This is partly a function of tuition, which the Wall Street Journal reports has increased at a rate of 5 percent a year. It is also a function of a flailing economy in which parents are far less able to help their children pay for college. It’s no wonder that a staggering 85 percent of 2011 college graduates are moving back home after graduation.
Still, for many, if not most, college students, the decision to take out loans to pay for a college degree will be one of the most important investments they will ever make in their future, and the cost of repayment, while historically high, will be worth it. Last month’s jobs report found that the unemployment rate among college graduates was 4.5 percent, half of the national unemployment rate. And according to a College Board report cited by the New York Times, the median bachelor’s degree recipient working full-time in 2008 made 65 percent more than the median high school graduate.
But there is a growing group of students who will find a harsh reality when they enter — or at least try to enter — the workforce. These are the students who have enrolled in the growing industry of for-profit colleges.
For-profit colleges aren’t new to the national landscape, but over the past decade their numbers have surged dramatically, creating a $23 billion industry. In 2000, about 670,000 students were enrolled in for-profit colleges. By 2008, nearly 1.8 million were enrolled, a 225 percent increase.
These companies make their profits by aggressively recruiting students and pushing them to take out large federal loans to cover the cost of tuition. Seventy-seven percent of the revenue at the five largest for-profits comes from federal student loans and grants.
That cost of attendance isn’t cheap. According to Forbes columnist Susan Adams, tuition at for-profits is twice as high as in-state public colleges and about five times as high as two-year public colleges. And while for-profits educate 11 percent of U.S. post-secondary students, those students hold 26 percent of the nation’s student loans and make up 43 percent of those who default.

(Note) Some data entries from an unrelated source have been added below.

-- pv_equiv track=rewrite | github.com/therake77/ADA_pcs | ADA/pc2/programas/optGame.py | maxGameResult
-- ===== SOURCE A (Python) =====
-- def construir_dp(C:list)->list:
--     n = len(C)
--     dp = [[0 for _ in range(n+1)] for _ in range(n+1)]
--     for i in range(n):
--         dp[i][i+1] = C[i]
--     return dp
--
-- def maxGameResult(C:list)->float:
--     n = len(C)
--     dp = construir_dp(C)
--     for d in range(1,n):
--         for i in range(1,n-d+1):
--             j = d+i
--             s_1 = C[i-1] + min(dp[i+1][j],dp[i][j-1])
--             s_2 = C[j-1] + min(dp[i-1][j-2],dp[i][j-1])
--             dp[i-1][j] = max(s_1,s_2)
--     return dp[0][n]
-- ===== SOURCE B (Python) =====
-- def maxGameResult(C):
--     # Top-down memoized recursion over half-open intervals [lo, hi) of C,
--     # instead of A's bottom-up (n+1)x(n+1) table filled by diagonals.
--     memo = {}
--
--     def f(lo, hi):
--         if hi - lo <= 0:
--             return 0
--         if hi - lo == 1:
--             return C[lo]
--         key = (lo, hi)
--         if key in memo:
--             return memo[key]
--         m = f(lo + 1, hi - 1)
--         res = max(C[lo] + min(f(lo + 2, hi), m),
--                   C[hi - 1] + min(f(lo, hi - 2), m))
--         memo[key] = res
--         return res
--
--     return f(0, len(C))
-- ===== Notes on version B (the rewrite author's own statement) =====
-- stated objective: alternative
-- what changed: Replaces A's bottom-up diagonal filling of an (n+1)x(n+1) table with demand-driven top-down recursion f(lo,hi) over intervals, memoized in a dict; only intervals actually reachable from [0,n) are ever computed.
import Mathlib
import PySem

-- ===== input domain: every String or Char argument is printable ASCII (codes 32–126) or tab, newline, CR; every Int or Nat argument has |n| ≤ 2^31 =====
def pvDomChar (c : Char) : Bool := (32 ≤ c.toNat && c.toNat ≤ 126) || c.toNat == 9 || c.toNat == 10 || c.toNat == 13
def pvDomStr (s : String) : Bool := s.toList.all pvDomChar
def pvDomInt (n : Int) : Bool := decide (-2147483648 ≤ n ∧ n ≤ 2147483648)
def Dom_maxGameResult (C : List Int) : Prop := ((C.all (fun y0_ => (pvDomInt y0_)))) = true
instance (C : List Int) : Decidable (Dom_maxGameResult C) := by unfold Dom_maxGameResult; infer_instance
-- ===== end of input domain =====

-- B replaces A's bottom-up diagonal table with top-down memoized recursion over intervals; alternative decomposition, same asymptotic cost.
-- ===== PORT A =====
-- get/set on the 2-D table; every access A makes is in range, so getD 0 is exact here
def pvGet2 (dp : List (List Int)) (i j : Nat) : Int := (dp.getD i []).getD j 0
def pvSet2 (dp : List (List Int)) (i j : Nat) (v : Int) : List (List Int) :=
  dp.set i ((dp.getD i []).set j v)

def construirDp (C : List Int) : List (List Int) :=
  let n := C.length
  let dp := (List.range (n+1)).map (fun _ => (List.range (n+1)).map (fun _ => (0 : Int)))
  (List.range n).foldl (fun dp i => pvSet2 dp i (i+1) (C.getD i 0)) dp

def maxGameResult (C : List Int) : Int :=
  let n := C.length
  let dp := construirDp C
  let dp := (List.range' 1 (n-1)).foldl (fun dp d =>
      (List.range' 1 (n-d)).foldl (fun dp i =>
        let j := d + i
        let s1 := C.getD (i-1) 0 + min (pvGet2 dp (i+1) j) (pvGet2 dp i (j-1))
        let s2 := C.getD (j-1) 0 + min (pvGet2 dp (i-1) (j-2)) (pvGet2 dp i (j-1))
        pvSet2 dp (i-1) j (max s1 s2)) dp) dp
  pvGet2 dp 0 n

-- ===== PORT B =====
-- the inner recursion f(lo, hi) of Source B, threading the memo dict; fuel (≥ hi-lo at every
-- call Source B makes) makes the structural recursion explicit; every list access is in range
def pvF (C : List Int) : Nat → Nat → Nat → PySem.Dict (Nat × Nat) Int →
    Int × PySem.Dict (Nat × Nat) Int
  | 0, _, _, memo => (0, memo)
  | fuel+1, lo, hi, memo =>
    if hi ≤ lo then (0, memo)
    else if hi - lo = 1 then (C.getD lo 0, memo)
    else match memo.get? (lo, hi) with
      | some v => (v, memo)
      | none =>
        let r1 := pvF C fuel (lo+1) (hi-1) memo
        let r2 := pvF C fuel (lo+2) hi r1.2
        let r3 := pvF C fuel lo (hi-2) r2.2
        let res := max (C.getD lo 0 + min r2.1 r1.1) (C.getD (hi-1) 0 + min r3.1 r1.1)
        (res, r3.2.insert (lo, hi) res)

def maxGameResult_alt (C : List Int) : Int :=
  (pvF C C.length 0 C.length PySem.Dict.empty).1

-- ===== PRECONDITION & SPEC =====
def Spec_maxGameResult (C : List Int) (out : Int) : Prop := out = maxGameResult_alt C
instance (C : List Int) (out : Int) : Decidable (Spec_maxGameResult C out) := by unfold Spec_maxGameResult; infer_instance

-- ===== CLAIM (what is proved, stated in full; the proofs are below) =====
def Claim_equal_maxGameResult : Prop := ∀ (C : List Int), Dom_maxGameResult C → Spec_maxGameResult C (maxGameResult C)

-- ===== LEMMAS AND PROOFS =====

-- gSpec C lo L is the game value of the interval [lo, lo+L) of C; both ports are proved equal to it
def gSpec : List Int → Nat → Nat → Int
  | _, _, 0 => 0
  | C, lo, 1 => C.getD lo 0
  | C, lo, (L+2) =>
      max (C.getD lo 0 + min (gSpec C (lo+2) L) (gSpec C (lo+1) L))
          (C.getD (lo+L+1) 0 + min (gSpec C lo L) (gSpec C (lo+1) L))

-- ---- B-side: the memo invariant ----
def pvGood (C : List Int) (memo : PySem.Dict (Nat × Nat) Int) : Prop :=
  ∀ lo hi v, memo.get? (lo, hi) = some v → v = gSpec C lo (hi - lo)
theorem generate_dice_spec : Claim_equal_generate_dice := by
  intro ms nd _ hms
  unfold Spec_generate_dice generate_dice generate_dice_alt
  apply PySem.List.foldl_congr_mem
  intro acc asg hasg
  obtain ⟨hlen, hpool⟩ := mem_pvProdRep hasg
  have hmem : ∀ a ∈ asg, 0 ≤ a ∧ a < nd + 1 := by
    intro a ha
    exact PySem.List.mem_pyRange_one.mp (hpool a ha)
  have := pv_inner_eq ms nd hms asg hlen hmem
  simp only [this]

The problem for these students is not just that they are being strapped with outrageously high debt. It’s that they are being preyed upon, misled into enrolling at institutions that often lack accreditation and have dismal records of job placement. The University of Phoenix, for example, quadrupled its enrollment over an eight-year period by targeting vulnerable students to join its ranks. That group, according to Bloomberg News reporter Dan Golden, included an intellectually disabled woman with an IQ between 65 and 70, who, not coincidentally, qualified for federal aid.